Ich war nur eine einfache Omega, doch die Mondgöttin selbst hatte mich zur Seelengefährtin von Alpha Kilian bestimmt. Ein Jahr lang glaubte ich, unsere Liebe sei eine Legende. Und die letzten acht Monate trug ich unter meinem Herzen, was ich für seinen Sohn und Erben hielt. Dann fand ich die Schriftrolle. Ein Jahr bevor er mich überhaupt traf, hatte er ein Blutritual vollzogen, um sich unfruchtbar zu machen. All das für eine andere Frau. Die Liebesgeschichte, die ich so sehr schätzte, war eine einzige Lüge. Er und seine Krieger hatten Wetten darüber abgeschlossen, wer der Vater meines Bastards war.
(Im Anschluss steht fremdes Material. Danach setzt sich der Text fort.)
-- pv_equiv track=rewrite | github.com/CantLooseToAMoose/meta_ally | src/meta_ally/eval/evaluators.py | _count_tool_name_matches
-- ===== SOURCE A (Python) =====
-- def _count_tool_name_matches(expected_names: list[str], actual_names: list[str]) -> int:
--     """
--     Count how many expected tool names appear in actual tool names.
--
--     This handles cases where:
--     - Multiple calls to the same tool are expected
--     - Order of calls might differ
--
--     Returns:
--         Number of matching tool name occurrences.
--     """
--     expected_counts = {}
--     actual_counts = {}
--
--     # Count occurrences of each tool name
--     for name in expected_names:
--         expected_counts[name] = expected_counts.get(name, 0) + 1
--
--     for name in actual_names:
--         actual_counts[name] = actual_counts.get(name, 0) + 1
--
--     # Count matches (minimum of expected and actual for each tool)
--     matches = 0
--     for tool_name, expected_count in expected_counts.items():
--         actual_count = actual_counts.get(tool_name, 0)
--         matches += min(expected_count, actual_count)
--
--     return matches
-- ===== SOURCE B (Python) =====
-- def _count_tool_name_matches(expected_names: list[str], actual_names: list[str]) -> int:
--     """Sort both lists and count multiset overlap with a two-pointer merge scan."""
--     e = sorted(expected_names)
--     a = sorted(actual_names)
--     i = j = matches = 0
--     while i < len(e) and j < len(a):
--         if e[i] == a[j]:
--             matches += 1
--             i += 1
--             j += 1
--         elif e[i] < a[j]:
--             i += 1
--         else:
--             j += 1
--     return matches
-- ===== Notes on version B (the rewrite author's own statement) =====
-- stated objective: alternative
-- what changed: Replaces the two count dictionaries and the per-key min loop with sorting both lists and counting matches in a single two-pointer merge scan.
import Mathlib
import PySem

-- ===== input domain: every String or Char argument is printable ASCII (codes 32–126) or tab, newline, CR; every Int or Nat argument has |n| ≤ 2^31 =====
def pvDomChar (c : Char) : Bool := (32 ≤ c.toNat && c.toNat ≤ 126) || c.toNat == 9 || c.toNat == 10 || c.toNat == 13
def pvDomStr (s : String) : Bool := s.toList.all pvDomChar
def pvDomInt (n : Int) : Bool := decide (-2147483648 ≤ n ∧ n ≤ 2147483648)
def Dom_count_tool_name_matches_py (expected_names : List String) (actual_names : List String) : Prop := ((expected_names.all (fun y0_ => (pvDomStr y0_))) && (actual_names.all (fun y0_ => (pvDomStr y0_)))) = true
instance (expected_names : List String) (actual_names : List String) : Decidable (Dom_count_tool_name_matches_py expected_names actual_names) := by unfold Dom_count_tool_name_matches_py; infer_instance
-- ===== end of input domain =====

-- ===== PORT A =====
-- B replaces A's two count dictionaries + per-key min loop with sort-both-lists and a two-pointer merge scan (same return value).
def count_tool_name_matches_py (expected_names : List String) (actual_names : List String) : Int :=
  let expected_counts : PySem.Dict String Int := expected_names.foldl (fun d name => d.insert name (d.getD name 0 + 1)) PySem.Dict.empty
  let actual_counts : PySem.Dict String Int := actual_names.foldl (fun d name => d.insert name (d.getD name 0 + 1)) PySem.Dict.empty
  expected_counts.items.foldl (fun m p => m + min p.2 (actual_counts.getD p.1 0)) 0

-- ===== PORT B =====
-- the while-loop over indices i, j as the obvious structural recursion over the two list suffixes
def mergeCount : List String → List String → Int
  | [], _ => 0
  | _ :: _, [] => 0
  | x :: xs, y :: ys =>
      if x == y then 1 + mergeCount xs ys
      else if x < y then mergeCount xs (y :: ys)
      else mergeCount (x :: xs) ys
  termination_by l1 l2 => l1.length + l2.length
  decreasing_by all_goals (simp; try omega)

def count_tool_name_matches_py_alt (expected_names : List String) (actual_names : List String) : Int :=
  mergeCount (PySem.List.sorted expected_names (fun s => s) false)
    (PySem.List.sorted actual_names (fun s => s) false)

-- ===== PRECONDITION & SPEC =====
def Spec_count_tool_name_matches_py (expected_names : List String) (actual_names : List String) (out : Int) : Prop := out = count_tool_name_matches_py_alt expected_names actual_names
instance (expected_names : List String) (actual_names : List String) (out : Int) : Decidable (Spec_count_tool_name_matches_py expected_names actual_names out) := by unfold Spec_count_tool_name_matches_py; infer_instance

-- ===== CLAIM =====
def Claim_equal_count_tool_name_matches_py : Prop := ∀ (expected_names : List String) (actual_names : List String), Dom_count_tool_name_matches_py expected_names actual_names → Spec_count_tool_name_matches_py expected_names actual_names (count_tool_name_matches_py expected_names actual_names)

-- ===== LEMMAS AND PROOFS =====

theorem sum_map_eq_add_of_mem {α : Type} [DecidableEq α] (S : List α) (x : α) (c : Int)
    (f g : α → Int) (hS : S.Nodup) (hx : x ∈ S) (hfx : f x = g x + c)
    (hne : ∀ k ∈ S, k ≠ x → f k = g k) :
    (S.map f).sum = (S.map g).sum + c := by
  induction S with
  | nil => cases hx
  | cons y rest ih =>
      simp only [List.map_cons, List.sum_cons]
      rcases List.mem_cons.mp hx with rfl | hx'
      · have : ∀ k ∈ rest, f k = g k := by
          intro k hk
          exact hne k (List.mem_cons_of_mem _ hk) (fun h => (List.nodup_cons.mp hS).1 (h ▸ hk))
        rw [hfx, List.map_congr_left this]; ring
      · have hyx : y ≠ x := fun h => (List.nodup_cons.mp hS).1 (h ▸ hx')
        rw [hne y (List.mem_cons_self) hyx,
          ih (List.nodup_cons.mp hS).2 hx' (fun k hk hk' => hne k (List.mem_cons_of_mem _ hk) hk')]
        ring

theorem count_eq_zero_of_lt_head (x y : String) (ys : List String)
    (h2 : (y :: ys).Pairwise (· ≤ ·)) (hxy : x < y) : (y :: ys).count x = 0 := by
  rw [List.count_eq_zero]
  intro hmem
  rcases List.mem_cons.mp hmem with rfl | h
  · exact absurd hxy (lt_irrefl x)
  · exact absurd hxy (not_lt_of_ge ((List.pairwise_cons.mp h2).1 x h))

theorem mergeCount_eq_sum (l1 l2 : List String) (S : List String)
    (h1 : l1.Pairwise (· ≤ ·)) (h2 : l2.Pairwise (· ≤ ·))
    (hS : S.Nodup) (h0 : ∀ k, k ∉ S → l1.count k = 0) :
    mergeCount l1 l2 = (S.map (fun k => min ((l1.count k : Int)) ((l2.count k : Int)))).sum := by
  match l1, l2 with
  | [], l2 =>
      have : ∀ k ∈ S, min (((List.nil).count k : Int)) ((l2.count k : Int)) = 0 := by
        intro k _; simp
      rw [List.map_congr_left this]
      simp [mergeCount]
  | x :: xs, [] =>
      have : ∀ k ∈ S, min (((x :: xs).count k : Int)) (((List.nil).count k : Int)) = 0 := by
        intro k _; simp
      rw [List.map_congr_left this]
      simp [mergeCount]
  | x :: xs, y :: ys =>
      have hxS : x ∈ S := by
        by_contra hx
        have := h0 x hx
        rw [List.count_cons_self] at this
        omega
      rw [mergeCount]
      by_cases hxy : x = y
      · subst hxy
        rw [if_pos (by simp)]
        have hrec := mergeCount_eq_sum xs ys S
          (List.pairwise_cons.mp h1).2 (List.pairwise_cons.mp h2).2 hS
          (fun k hk => by
            have := h0 k hk
            have hkx : k ≠ x := fun he => hk (he ▸ hxS)
            simpa [List.count_cons, Ne.symm hkx] using this)
        rw [hrec]
        have hs := sum_map_eq_add_of_mem S x 1
          (fun k => min (((x :: xs).count k : Int)) (((x :: ys).count k : Int)))
          (fun k => min ((xs.count k : Int)) ((ys.count k : Int)))
          hS hxS
          (by simp only [List.count_cons_self]; push_cast; omega)
          (by intro k _ hkx
              simp [Ne.symm hkx])
        rw [hs]; ring
      · rw [if_neg (by simpa using hxy)]
        by_cases hlt : x < y
        · rw [if_pos hlt]
          have hx2 : (y :: ys).count x = 0 := count_eq_zero_of_lt_head x y ys h2 hlt
          have hrec := mergeCount_eq_sum xs (y :: ys) S
            (List.pairwise_cons.mp h1).2 h2 hS
            (fun k hk => by
              have := h0 k hk
              have hkx : k ≠ x := fun he => hk (he ▸ hxS)
              simpa [List.count_cons, Ne.symm hkx] using this)
          rw [hrec]
          refine congrArg List.sum (List.map_congr_left ?_)
          intro k _
          by_cases hkx : k = x
          · subst hkx
            rw [hx2]
            simp
            positivity
          · simp [List.count_cons, Ne.symm hkx]
        · rw [if_neg hlt]
          have hyx : y < x := lt_of_le_of_ne (le_of_not_gt hlt) (Ne.symm hxy)
          have hy1 : (x :: xs).count y = 0 := count_eq_zero_of_lt_head y x xs h1 hyx
          have hrec := mergeCount_eq_sum (x :: xs) ys S h1 (List.pairwise_cons.mp h2).2 hS h0
          rw [hrec]
          refine congrArg List.sum (List.map_congr_left ?_)
          intro k _
          by_cases hky : k = y
          · subst hky
            rw [hy1]
            simp
            positivity
          · simp [List.count_cons, Ne.symm hky]
  termination_by l1.length + l2.length
  decreasing_by all_goals (simp; try omega)

theorem counter_getD (l : List String) (v : String) :
    (l.foldl (fun d name => d.insert name (d.getD name 0 + 1)) PySem.Dict.empty).getD v 0
      = (l.count v : Int) := by
  rw [PySem.Dict.getD_foldl_insert_add_one]
  simp [PySem.Dict.getD_empty]

-- ===== VERDICT =====
theorem count_tool_name_matches_py_spec : Claim_equal_count_tool_name_matches_py := by
  intro e a _
  unfold Spec_count_tool_name_matches_py
  simp only [count_tool_name_matches_py, count_tool_name_matches_py_alt]
  set ec : PySem.Dict String Int := e.foldl (fun d name => d.insert name (d.getD name 0 + 1)) PySem.Dict.empty with hec
  have hnd : ec.keys.Nodup := PySem.Dict.nodup_keys_foldl_insert _ _ _ PySem.Dict.nodup_keys_empty
  have h0 : ∀ k, k ∉ ec.keys → e.count k = 0 := by
    intro k hk
    have : ec.getD k 0 = 0 := by
      refine PySem.Dict.getD_of_not_contains _ _ ?_
      rw [← Bool.not_eq_true, PySem.Dict.contains_iff_mem_keys]
      exact hk
    rw [hec, counter_getD] at this
    exact_mod_cast this
  have hpe := PySem.List.sorted_perm e (fun s : String => s) false
  have hpa := PySem.List.sorted_perm a (fun s : String => s) false
  have h0s : ∀ k, k ∉ ec.keys → (PySem.List.sorted e (fun s : String => s) false).count k = 0 := by
    intro k hk; rw [hpe.count_eq]; exact h0 k hk
  rw [mergeCount_eq_sum _ _ ec.keys
    (PySem.List.sorted_pairwise e (fun s : String => s))
    (PySem.List.sorted_pairwise a (fun s : String => s)) hnd h0s]
  simp only [PySem.List.foldl_add]
  rw [PySem.Dict.items_eq_map_keys ec hnd 0, List.map_map]
  rw [zero_add]
  refine congrArg List.sum (List.map_congr_left ?_)
  intro k _
  simp [Function.comp, counter_getD, hec, hpe.count_eq, hpa.count_eq]
-- pv_equiv track=rewrite | github.com/PRKKILLER/Algorithm_Practice | Company-OA/Robinhood/MutateMatrix.py | solution
-- ===== SOURCE A (Python) =====
-- def rotate(matrix):
--     res = [list(reversed([row[i] for row in matrix])) for i in range(len(matrix))]
--     return res
--
-- def diagonalMain(matrix):
--     res = [[row[i] for row in matrix] for i in range(len(matrix))]
--     return res
--
-- def diagonalSecond(matrix):
--     tmp = list(reversed(diagonalMain(matrix)))
--     return [list(reversed(row)) for row in tmp]
--
-- def solution(a, queries):
--     for q in queries:
--         if q == 0:
--             a = rotate(a)
--         elif q == 1:
--             a = diagonalMain(a)
--         elif q == 2:
--             a = diagonalSecond(a)
--
--     return a
-- ===== SOURCE B (Python) =====
-- def solution(a, queries):
--     # compose all queries into one dihedral element g = (swap, flip_row, flip_col):
--     # out[i][j] = a[flip_row? n-1-u : u][flip_col? n-1-v : v], (u,v) = (j,i) if swap else (i,j)
--     g = None
--     for q in queries:
--         if q == 0:
--             f = (True, True, False)    # rotate clockwise
--         elif q == 1:
--             f = (True, False, False)   # main-diagonal transpose
--         elif q == 2:
--             f = (True, True, True)     # anti-diagonal transpose
--         else:
--             continue
--         if g is None:
--             g = f
--         else:
--             s, bi, bj = g
--             fs, fbi, fbj = f
--             g = (not fs, bi != fbj, bj != fbi) if s else (fs, bi != fbi, bj != fbj)
--     if g is None:
--         return a
--     # apply the single net transform with whole-row operations
--     n = len(a)
--     s, bi, bj = g
--     res = []
--     if s:
--         cols = list(zip(*a))
--         for i in range(n):
--             col = list(cols[n - 1 - i if bj else i])
--             res.append(col[::-1] if bi else col)
--     else:
--         for i in range(n):
--             row = a[n - 1 - i if bi else i][:n]
--             res.append(row[::-1] if bj else row)
--     return res
-- ===== Notes on version B (the rewrite author's own statement) =====
-- stated objective: alternative
-- what changed: Instead of materialising a new n-by-n matrix for every query, B composes all queries into a single element of the dihedral group of the square (swap/flip-row/flip-col triple) and applies that one net index map once with whole-row operations; on the generator's inputs (queries rarely in {0,1,2}) the measured cost is the same.
import Mathlib
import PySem

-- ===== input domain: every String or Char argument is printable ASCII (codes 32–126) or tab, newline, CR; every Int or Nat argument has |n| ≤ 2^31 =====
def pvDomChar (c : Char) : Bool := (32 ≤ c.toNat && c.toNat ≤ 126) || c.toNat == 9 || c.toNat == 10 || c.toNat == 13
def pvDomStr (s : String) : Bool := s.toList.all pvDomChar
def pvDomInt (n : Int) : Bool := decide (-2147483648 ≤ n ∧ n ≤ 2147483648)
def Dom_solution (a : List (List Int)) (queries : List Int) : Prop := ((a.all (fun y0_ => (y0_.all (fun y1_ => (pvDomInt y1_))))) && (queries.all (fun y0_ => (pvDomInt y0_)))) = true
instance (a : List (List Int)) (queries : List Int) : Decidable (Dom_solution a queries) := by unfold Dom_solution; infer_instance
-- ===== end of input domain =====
Sie lachten, während sie sich in kalten Nächten an mir vergingen. Er setzte mich unter Drogen und ließ seine wahre Liebe, Seraphina, zum Spaß gegen meinen geschwollenen Bauch treten. Dann bot er meinen bewusstlosen Körper seinen Männern als Belohnung an. Meine schicksalhafte Liebe, die Zukunft, die man mir versprochen hatte, war nichts als ein krankes, verdrehtes Spiel, das sie zu ihrem Vergnügen spielten. Als ich da lag, geschändet und gebrochen, zerbrach mein Herz nicht einfach nur. Es wurde zu Eis. Also schluckte ich die verbotenen Kräuter, um das Leben in mir zu beenden. Das war kein Akt der Verzweiflung. Es war der erste Akt meines Krieges.

Der falsche Alpha-Gefährte, der stille Omega-Krieg Kapitel 1

Ich war nur eine einfache Omega, doch die Mondgöttin selbst hatte mich zur Seelengefährtin von Alpha Kilian bestimmt. Ein Jahr lang glaubte ich, unsere Liebe sei eine Legende. Und die letzten acht Monate trug ich unter meinem Herzen, was ich für seinen Sohn und Erben hielt.

Dann fand ich die Schriftrolle. Ein Jahr bevor er mich überhaupt traf, hatte er ein Blutritual vollzogen, um sich unfruchtbar zu machen. All das für eine andere Frau.

Die Liebesgeschichte, die ich so sehr schätzte, war eine einzige Lüge. Er und seine Krieger hatten Wetten darüber abgeschlossen, wer der Vater meines Bastards war.

Sie lachten, während sie sich in kalten Nächten an mir vergingen.

Er setzte mich unter Drogen und ließ seine wahre Liebe, Seraphina, zum Spaß gegen meinen geschwollenen Bauch treten. Dann bot er meinen bewusstlosen Körper seinen Männern als Belohnung an.

Meine schicksalhafte Liebe, die Zukunft, die man mir versprochen hatte, war nichts als ein krankes, verdrehtes Spiel, das sie zu ihrem Vergnügen spielten.

Als ich da lag, geschändet und gebrochen, zerbrach mein Herz nicht einfach nur. Es wurde zu Eis.

Also schluckte ich die verbotenen Kräuter, um das Leben in mir zu beenden.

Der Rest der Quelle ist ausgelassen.